Callahan also argues that through the Hōon kōshiki (The Rite for the Repaying of Gratitude), a "ritual biography" of Shinran, Kakunyo introduced a ritual practice that sought to establish karmic relationships or kechien between the devotees and Amida Buddha, manifest as Shinran. The central aspect of this (most clearly expressed in the yearly Hōonkō ceremony) was developing the quality of "responding to benevolence" (hōon) which is often translated as "gratitude". According to Callahan, Kakunyo "redefined Shin Buddhist piety and the practice of the nembutsu" as hōon, which was now seen as "the essential religious practice fundamental for birth in the Pure Land". Thus, while the focus on gratitude is often said to have been a feature of Rennyo's teaching, for Callahan, "it can be said that Kakunyo reconceived all ritual and religious practice in terms of gratitude".
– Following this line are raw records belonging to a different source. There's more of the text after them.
-- pv_equiv track=rewrite | github.com/sayami00/Advance_RAG_Doc_ChatBox | workflow/langgraph_function copy 2.py | _is_allowed_query
-- ===== SOURCE A (Python) =====
-- def _is_allowed_query(query: str) -> bool:
--     disallowed = [
--         "ignore instructions",
--         "system prompt",
--         "politics",
--         "religion",
--         "hack",
--         "password",
--         "song",
--         "love",
--     ]
--     return not any(bad_word in query.lower() for bad_word in disallowed)
-- ===== SOURCE B (Python) =====
-- def _is_allowed_query(query: str) -> bool:
--     phrases = [
--         "ignore instructions",
--         "system prompt",
--         "politics",
--         "religion",
--         "hack",
--         "password",
--         "song",
--         "love",
--     ]
--     q = query.lower()
--     # single left-to-right scan: at each position test whether any phrase starts there
--     return not any(q.startswith(p, i) for i in range(len(q) + 1) for p in phrases)
-- ===== Notes on version B (the rewrite author's own statement) =====
-- stated objective: alternative
-- what changed: Replaced the phrase-major loop of 8 independent substring searches with a single position-major left-to-right scan of the lowered query that tests at each position whether any phrase starts there.
import Mathlib
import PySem

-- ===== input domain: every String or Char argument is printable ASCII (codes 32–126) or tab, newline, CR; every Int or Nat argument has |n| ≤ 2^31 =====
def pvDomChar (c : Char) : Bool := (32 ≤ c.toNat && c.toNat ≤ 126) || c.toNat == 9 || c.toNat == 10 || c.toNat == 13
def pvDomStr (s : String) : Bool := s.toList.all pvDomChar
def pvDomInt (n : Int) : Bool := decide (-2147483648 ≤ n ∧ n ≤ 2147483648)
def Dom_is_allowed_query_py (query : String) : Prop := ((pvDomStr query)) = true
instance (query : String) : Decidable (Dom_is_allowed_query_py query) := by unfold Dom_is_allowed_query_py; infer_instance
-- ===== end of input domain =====

-- B replaces the phrase-major loop (8 independent substring searches) with one
-- position-major left-to-right scan of the lowered query; alternative decomposition, same cost.


-- ===== PORT A =====
def pvDisallowed : List String :=
  ["ignore instructions", "system prompt", "politics", "religion",
   "hack", "password", "song", "love"]

-- not any(bad_word in query.lower() for bad_word in disallowed)
def is_allowed_query_py (query : String) : Bool :=
  !(pvDisallowed.any (fun bad => PySem.Str.isIn bad (PySem.Str.lower query)))

-- ===== PORT B =====
def pvPhrases : List (List Char) :=
  ["ignore instructions".toList, "system prompt".toList, "politics".toList,
   "religion".toList, "hack".toList, "password".toList, "song".toList, "love".toList]

-- any(q.startswith(p, i) ...): walk the suffixes of q, at each position test every phrase
def pvScanHit : List Char → Bool
  | [] => pvPhrases.any (fun p => p.isPrefixOf [])
  | c :: rest => pvPhrases.any (fun p => p.isPrefixOf (c :: rest)) || pvScanHit rest

def is_allowed_query_py_alt (query : String) : Bool :=
  !(pvScanHit (PySem.Chars.lower query.toList))

-- ===== PRECONDITION & SPEC =====
def Spec_is_allowed_query_py (query : String) (out : Bool) : Prop := out = is_allowed_query_py_alt query
instance (query : String) (out : Bool) : Decidable (Spec_is_allowed_query_py query out) := by unfold Spec_is_allowed_query_py; infer_instance

-- ===== CLAIM (what is proved, stated in full; the proofs are below) =====
def Claim_equal_is_allowed_query_py : Prop := ∀ (query : String), Dom_is_allowed_query_py query → Spec_is_allowed_query_py query (is_allowed_query_py query)

-- ===== LEMMAS AND PROOFS =====

theorem pvScanHit_iff (cs : List Char) :
    pvScanHit cs = true ↔ ∃ p ∈ pvPhrases, p <:+: cs := by
  induction cs with
  | nil =>
      simp [pvScanHit, List.isPrefixOf_iff_prefix]
  | cons c rest ih =>
      simp only [pvScanHit, Bool.or_eq_true, List.any_eq_true, List.isPrefixOf_iff_prefix, ih]
      constructor
      · rintro (⟨p, hp, h⟩ | ⟨p, hp, h⟩)
        · exact ⟨p, hp, h.isInfix⟩
        · exact ⟨p, hp, h.trans (List.suffix_cons c rest).isInfix⟩
      · rintro ⟨p, hp, h⟩
        rcases List.infix_cons_iff.mp h with h' | h'
        · exact Or.inl ⟨p, hp, h'⟩
        · exact Or.inr ⟨p, hp, h'⟩

theorem pvAny_iff (q : String) :
    (pvDisallowed.any (fun bad => PySem.Str.isIn bad (PySem.Str.lower q))) = true ↔
      ∃ p ∈ pvPhrases, p <:+: PySem.Chars.lower q.toList := by
  simp only [List.any_eq_true, PySem.Str.isIn_iff_infix]
  constructor
  · rintro ⟨bad, hb, h⟩
    refine ⟨bad.toList, ?_, ?_⟩
    · fin_cases hb <;> simp [pvPhrases]
    · simpa [PySem.Str.lower] using h
  · rintro ⟨p, hp, h⟩
    have : ∃ bad ∈ pvDisallowed, bad.toList = p := by
      fin_cases hp <;> simp [pvDisallowed]
    rcases this with ⟨bad, hb, rfl⟩
    exact ⟨bad, hb, by simpa [PySem.Str.lower] using h⟩

-- ===== VERDICT (by name: the statement is the Claim_ definition above) =====
theorem is_allowed_query_py_spec : Claim_equal_is_allowed_query_py := by
  intro query _
  unfold Spec_is_allowed_query_py is_allowed_query_py is_allowed_query_py_alt
  congr 1
  rw [Bool.eq_iff_iff, pvAny_iff, pvScanHit_iff]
Kakunyo's writings also stress the importance of himself as the heir and main transmitter of Shinran's legacy. In his Kudenshō (Notes of Oral Transmissions), he establishes a master-disciple transmission lineage going back to Shinran through Kakunyo's teacher Nyoshin. As Dobbins writes, "Kakunyo's description of his face-to-face association with Nyoshin echoes the master-disciple relationships of the traditional schools of Buddhism, on which doctrinal transmission and religious authority were based. Although Shinran himself disavowed the position of religious master, the lineage that Kakunyo claimed through Nyoshin in effect cast Shinran in that very role. Through this lineage Kakunyo invested himself with doctrinal authority and effectively united it with his hereditary right of Honganji caretakership, thereby making the office not only administrative but ecclesiastical."
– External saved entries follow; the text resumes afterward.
-- pv_equiv track=rewrite | github.com/anjankow/lab-results-extractor | extract_column_data.py | separate_numbers_into_buckets
-- ===== SOURCE A (Python) =====
-- from typing import Dict, List
--
-- def separate_numbers_into_buckets(numbers: List[int], max_deviation=5):
--     buckets = {}
--
--     # Sort the numbers in ascending order
--     sorted_numbers = sorted(numbers)
--
--     # Assign numbers to buckets
--     for number in sorted_numbers:
--         assigned = False
--         for bucket_name, bucket_values in buckets.items():
--             # Check if the number is within the range of the bucket value
--             if abs(number - bucket_values[0]) <= max_deviation:
--                 buckets[bucket_name].append(number)
--                 assigned = True
--                 break
--         if not assigned:
--             # Create a new bucket for the number
--             buckets[len(buckets)] = [number]
--
--     return buckets
-- ===== SOURCE B (Python) =====
-- def separate_numbers_into_buckets(numbers, max_deviation=5):
--     # Sorted input means each number can only ever join the most recent bucket:
--     # any earlier bucket's representative is already more than max_deviation away.
--     buckets = []
--     for n in sorted(numbers):
--         if buckets and n - buckets[-1][0] <= max_deviation:
--             buckets[-1].append(n)
--         else:
--             buckets.append([n])
--     return dict(enumerate(buckets))
-- ===== Notes on version B (the rewrite author's own statement) =====
-- stated objective: faster
-- what changed: A scans all existing buckets for each (sorted) number; B notes that in sorted order only the most recently created bucket can ever be within range, so it compares each number against the last bucket only, removing the inner scan.
import Mathlib
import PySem

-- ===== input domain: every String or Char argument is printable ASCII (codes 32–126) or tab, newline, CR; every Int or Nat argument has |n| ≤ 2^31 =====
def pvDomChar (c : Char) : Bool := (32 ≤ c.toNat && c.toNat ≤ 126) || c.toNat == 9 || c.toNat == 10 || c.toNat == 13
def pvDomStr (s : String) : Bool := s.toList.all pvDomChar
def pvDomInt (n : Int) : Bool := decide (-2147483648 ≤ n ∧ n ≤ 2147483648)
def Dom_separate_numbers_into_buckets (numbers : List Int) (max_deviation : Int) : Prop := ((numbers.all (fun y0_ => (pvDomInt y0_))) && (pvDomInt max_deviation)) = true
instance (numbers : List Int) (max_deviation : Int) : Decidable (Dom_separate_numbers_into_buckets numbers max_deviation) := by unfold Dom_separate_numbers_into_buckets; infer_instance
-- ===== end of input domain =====

-- B replaces A's inner scan over all existing buckets by a single comparison with the
-- most recent bucket (sorted order makes earlier buckets unreachable): O(n·k) → O(n log n).

-- ===== PORT A =====
-- bucket_values[0]: Python indexing; buckets are always created nonempty, where this equals headI
def pvHead (l : List Int) : Int := (PySem.List.pyGet? l 0).getD 0

-- the inner `for bucket_name, bucket_values in buckets.items(): … break` loop
def aAssign (number d : Int) : List (Int × List Int) → Option (List (Int × List Int))
  | [] => none
  | (k, v) :: rest =>
    if |number - pvHead v| ≤ d then some ((k, v ++ [number]) :: rest)
    else (aAssign number d rest).map (fun t => (k, v) :: t)

-- one iteration of the outer loop: assign, or create bucket keyed by len(buckets)
def aStep (d : Int) (buckets : List (Int × List Int)) (number : Int) : List (Int × List Int) :=
  match aAssign number d buckets with
  | some b => b
  | none => buckets ++ [(((buckets.length : Int)), [number])]

def separate_numbers_into_buckets (numbers : List Int) (max_deviation : Int) : List (Int × List Int) :=
  (PySem.List.sorted numbers (fun x => x) false).foldl (aStep max_deviation) []

-- ===== PORT B =====
-- buckets[-1].append(n): append n to the last bucket of the list
def bAppendLast : List (List Int) → Int → List (List Int)
  | [], _ => []
  | [b], n => [b ++ [n]]
  | b :: c :: rest, n => b :: bAppendLast (c :: rest) n

-- one iteration of B's loop: `if buckets and n - buckets[-1][0] <= max_deviation`
def bStep (d : Int) (acc : List (List Int)) (n : Int) : List (List Int) :=
  match acc with
  | [] => [[n]]
  | b :: rest =>
    if n - ((b :: rest).getLastD []).headI ≤ d then bAppendLast (b :: rest) n
    else (b :: rest) ++ [[n]]

def separate_numbers_into_buckets_alt (numbers : List Int) (max_deviation : Int) : List (Int × List Int) :=
  PySem.List.enumerate ((PySem.List.sorted numbers (fun x => x) false).foldl (bStep max_deviation) []) 0

-- ===== PRECONDITION & SPEC =====
def Spec_separate_numbers_into_buckets (numbers : List Int) (max_deviation : Int) (out : List (Int × List Int)) : Prop := out = separate_numbers_into_buckets_alt numbers max_deviation
instance (numbers : List Int) (max_deviation : Int) (out : List (Int × List Int)) : Decidable (Spec_separate_numbers_into_buckets numbers max_deviation out) := by unfold Spec_separate_numbers_into_buckets; infer_instance

-- ===== CLAIM (what is proved, stated in full; the proofs are below) =====
def Claim_equal_separate_numbers_into_buckets : Prop := ∀ (numbers : List Int) (max_deviation : Int), Dom_separate_numbers_into_buckets numbers max_deviation → Spec_separate_numbers_into_buckets numbers max_deviation (separate_numbers_into_buckets numbers max_deviation)

-- ===== LEMMAS AND PROOFS =====

lemma pvHead_eq (l : List Int) : pvHead l = l.headI := by
  cases l <;> simp [pvHead, PySem.List.pyGet?, PySem.List.pyIdx?]

lemma mem_bAppendLast {b' : List Int} {n : Int} : ∀ {bs : List (List Int)},
    b' ∈ bAppendLast bs n → b' ∈ bs ∨ ∃ b ∈ bs, b' = b ++ [n]
  | [], h => by simp [bAppendLast] at h
  | [b], h => by
      simp [bAppendLast] at h
      exact Or.inr ⟨b, by simp, h⟩
  | b :: c :: rest, h => by
      simp only [bAppendLast, List.mem_cons] at h
      rcases h with h | h
      · exact Or.inl (by simp [h])
      · rcases mem_bAppendLast h with h' | ⟨x, hx, he⟩
        · exact Or.inl (List.mem_cons_of_mem _ h')
        · exact Or.inr ⟨x, List.mem_cons_of_mem _ hx, he⟩

lemma reps_bAppendLast {n : Int} : ∀ {bs : List (List Int)},
    (∀ b ∈ bs, b ≠ []) → (bAppendLast bs n).map List.headI = bs.map List.headI
  | [], _ => rfl
  | [b], h => by
      have hb : b ≠ [] := h b (by simp)
      cases b with
      | nil => exact absurd rfl hb
      | cons x xs => simp [bAppendLast]
  | b :: c :: rest, h => by
      simp only [bAppendLast, List.map_cons]
      rw [reps_bAppendLast (fun x hx => h x (List.mem_cons_of_mem _ hx))]
      simp

lemma getLast_reps : ∀ (bs : List (List Int)) (h : bs.map List.headI ≠ []),
    (bs.map List.headI).getLast h = (bs.getLastD []).headI
  | [], h => absurd rfl h
  | [b], _ => by simp
  | b :: c :: rest, _ => by
      simp only [List.map_cons]
      rw [List.getLast_cons (by simp)]
      have h := getLast_reps (c :: rest) (by simp)
      simp only [List.map_cons] at h
      rw [h]
      simp

lemma assign_eq (d n : Int) : ∀ (i : Int) (bs : List (List Int)),
    (∀ r ∈ (bs.map List.headI).dropLast, r + d < n) →
    (∀ r ∈ bs.map List.headI, r ≤ n) →
    aAssign n d (PySem.List.enumerate bs i) =
      if bs ≠ [] ∧ n - (bs.getLastD []).headI ≤ d
      then some (PySem.List.enumerate (bAppendLast bs n) i) else none
  | i, [] => by intro _ _; simp [PySem.List.enumerate_nil, aAssign]
  | i, [b] => by
      intro _ h3
      have hr : b.headI ≤ n := h3 _ (by simp)
      simp only [PySem.List.enumerate_cons, PySem.List.enumerate_nil, aAssign, pvHead_eq]
      rw [abs_of_nonneg (by omega)]
      by_cases hc : n - b.headI ≤ d
      · simp [hc, bAppendLast, PySem.List.enumerate_cons, PySem.List.enumerate_nil]
      · simp [hc]
  | i, b :: c :: rest => by
      intro h2 h3
      have hfirst : b.headI + d < n := h2 _ (by simp)
      have hb3 : b.headI ≤ n := h3 _ (by simp)
      have habs : ¬ (|n - b.headI| ≤ d) := by
        rw [abs_of_nonneg (by omega)]; omega
      rw [PySem.List.enumerate_cons]
      simp only [aAssign, pvHead_eq]
      rw [if_neg habs]
      have ih := assign_eq d n (i + 1) (c :: rest)
        (fun r hr => h2 r (by
          simp only [List.map_cons, List.dropLast_cons₂, List.mem_cons] at hr ⊢
          exact Or.inr hr))
        (fun r hr => h3 r (by simp only [List.map_cons, List.mem_cons] at hr ⊢; exact Or.inr hr))
      rw [ih]
      have hgl : ((b :: c :: rest).getLastD []).headI = ((c :: rest).getLastD []).headI := by
        simp
      by_cases hc : n - ((c :: rest).getLastD []).headI ≤ d
      · rw [if_pos ⟨by simp, hc⟩, if_pos ⟨by simp, by rw [hgl]; exact hc⟩]
        simp [bAppendLast, PySem.List.enumerate_cons]
      · rw [if_neg (fun h => hc h.2), if_neg (fun h => hc (by rw [← hgl]; exact h.2))]
        rfl

lemma step_eq (d n : Int) (bs : List (List Int))
    (h2 : ∀ r ∈ (bs.map List.headI).dropLast, r + d < n)
    (h3 : ∀ r ∈ bs.map List.headI, r ≤ n) :
    aStep d (PySem.List.enumerate bs 0) n = PySem.List.enumerate (bStep d bs n) 0 := by
  unfold aStep
  rw [assign_eq d n 0 bs h2 h3]
  cases bs with
  | nil => simp [bStep, PySem.List.enumerate_nil, PySem.List.enumerate_cons]
  | cons b rest =>
    simp only [ne_eq, reduceCtorEq, not_false_eq_true, true_and, bStep]
    by_cases hc : n - ((b :: rest).getLastD []).headI ≤ d
    · rw [if_pos hc, if_pos hc]
    · rw [if_neg hc, if_neg hc]
      rw [PySem.List.enumerate_append]
      simp [PySem.List.length_enumerate, PySem.List.enumerate_cons, PySem.List.enumerate_nil]

lemma main_eq (d : Int) : ∀ (l : List Int) (bs : List (List Int)),
    l.Pairwise (· ≤ ·) →
    (∀ b ∈ bs, b ≠ []) →
    (∀ x ∈ l, ∀ r ∈ (bs.map List.headI).dropLast, r + d < x) →
    (∀ x ∈ l, ∀ r ∈ bs.map List.headI, r ≤ x) →
    l.foldl (aStep d) (PySem.List.enumerate bs 0) = PySem.List.enumerate (l.foldl (bStep d) bs) 0
  | [], bs, _, _, _, _ => rfl
  | n :: l', bs, hp, g1, h2, h3 => by
      have hple : ∀ x ∈ l', n ≤ x := fun x hx => (List.pairwise_cons.mp hp).1 x hx
      have hp' : l'.Pairwise (· ≤ ·) := (List.pairwise_cons.mp hp).2
      simp only [List.foldl_cons]
      rw [step_eq d n bs (h2 n (by simp)) (h3 n (by simp))]
      -- establish the invariants for the new state
      have hg1' : ∀ b ∈ bStep d bs n, b ≠ [] := by
        intro b hb
        cases bs with
        | nil => simp [bStep] at hb; simp [hb]
        | cons c rest =>
          simp only [bStep] at hb
          by_cases hc : n - ((c :: rest).getLastD []).headI ≤ d
          · rw [if_pos hc] at hb
            rcases mem_bAppendLast hb with h | ⟨x, _, he⟩
            · exact g1 b h
            · simp [he]
          · rw [if_neg hc] at hb
            rcases List.mem_append.mp hb with h | h
            · exact g1 b h
            · simp only [List.mem_singleton] at h; simp [h]
      refine main_eq d l' (bStep d bs n) hp' hg1' ?_ ?_
      · intro x hx r hr
        cases bs with
        | nil => simp [bStep] at hr
        | cons c rest =>
          simp only [bStep] at hr
          by_cases hc : n - ((c :: rest).getLastD []).headI ≤ d
          · rw [if_pos hc, reps_bAppendLast g1] at hr
            exact h2 x (by simp [hx]) r hr
          · rw [if_neg hc] at hr
            have hnx : n ≤ x := hple x hx
            have hmap : List.map List.headI ((c :: rest) ++ [[n]]) =
                List.map List.headI (c :: rest) ++ [([n] : List Int).headI] := by simp
            rw [hmap, List.dropLast_concat] at hr
            have hr' : r ∈ (c :: rest).map List.headI := hr
            -- r is either a non-last old rep, or the old last rep (which failed the test)
            have hne : (c :: rest).map List.headI ≠ [] := by simp
            have hmem : r ∈ ((c :: rest).map List.headI).dropLast ++
                [((c :: rest).map List.headI).getLast hne] := by
              rw [List.dropLast_concat_getLast hne]; exact hr'
            rcases List.mem_append.mp hmem with hr2 | hr2
            · exact h2 x (by simp [hx]) r hr2
            · simp only [List.mem_singleton] at hr2
              rw [hr2, getLast_reps]
              omega
      · intro x hx r hr
        have hnx : n ≤ x := hple x hx
        cases bs with
        | nil =>
          have hrn : r = n := by simpa [bStep] using hr
          omega
        | cons c rest =>
          simp only [bStep] at hr
          by_cases hc : n - ((c :: rest).getLastD []).headI ≤ d
          · rw [if_pos hc, reps_bAppendLast g1] at hr
            exact le_trans (h3 n (by simp) r hr) hnx
          · rw [if_neg hc] at hr
            simp only [List.map_append, List.map_cons, List.map_nil, List.mem_append,
              List.mem_singleton] at hr
            rcases hr with hr | hr
            · exact le_trans (h3 n (by simp) r hr) hnx
            · simp only [List.headI] at hr
              omega

-- ===== VERDICT (by name: the statement is the Claim_ definition above) =====
theorem separate_numbers_into_buckets_spec : Claim_equal_separate_numbers_into_buckets := by
  intro numbers max_deviation _
  unfold Spec_separate_numbers_into_buckets separate_numbers_into_buckets separate_numbers_into_buckets_alt
  have hp : (PySem.List.sorted numbers (fun x => x) false).Pairwise (· ≤ ·) :=
    PySem.List.sorted_pairwise numbers (fun x => x)
  have := main_eq max_deviation (PySem.List.sorted numbers (fun x => x) false) []
    hp (by simp) (by simp) (by simp)
  simpa [PySem.List.enumerate_nil] using this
Kakunyo was also concerned with defining what was the orthodox Shin Buddhist doctrine against wrong beliefs. To this end, he wrote the Gaijashō (Notes Rectifying Heresy) to establish the "proper" Shin doctrine. This polemical work contains a list of around twenty topics and critiques the wrong or heretical practices and views one by one. Examples of these heresies include the usage of salvation registers (myōchō), a register of names of people who had said the nembutsu and were considered to be sure to attain birth in the Pure Land and the use of portrait lineages (ekeizu). He also rejected the worship of religious teachers as being embodiments of Amida.

== Works ==
Kakunyo’s corpus is extensive and foundational for the doctrinal and institutional identity of Hongan-ji. His major works include:

- Hōon kōshiki
- Hongan-ji Shōnin Den’e (also Goden-shō, Shinran Den’e)
- Shūi Kotoku Den
- Shūjishō
- Kudenshō
- Honganshō
- Gaijashō
- Ganganshō
- Saiyōshō
- Shusse Gan’i
- Kyōgyōshinshō Tai’i (a summary of the essentials of the Kyōgyōshinshō)

Related texts by disciples and associates include the Boki Ekotoba (10 vols.) by Jūkaku and the Saishukyōjū Ekotoba (7 vols.) by Jōsen.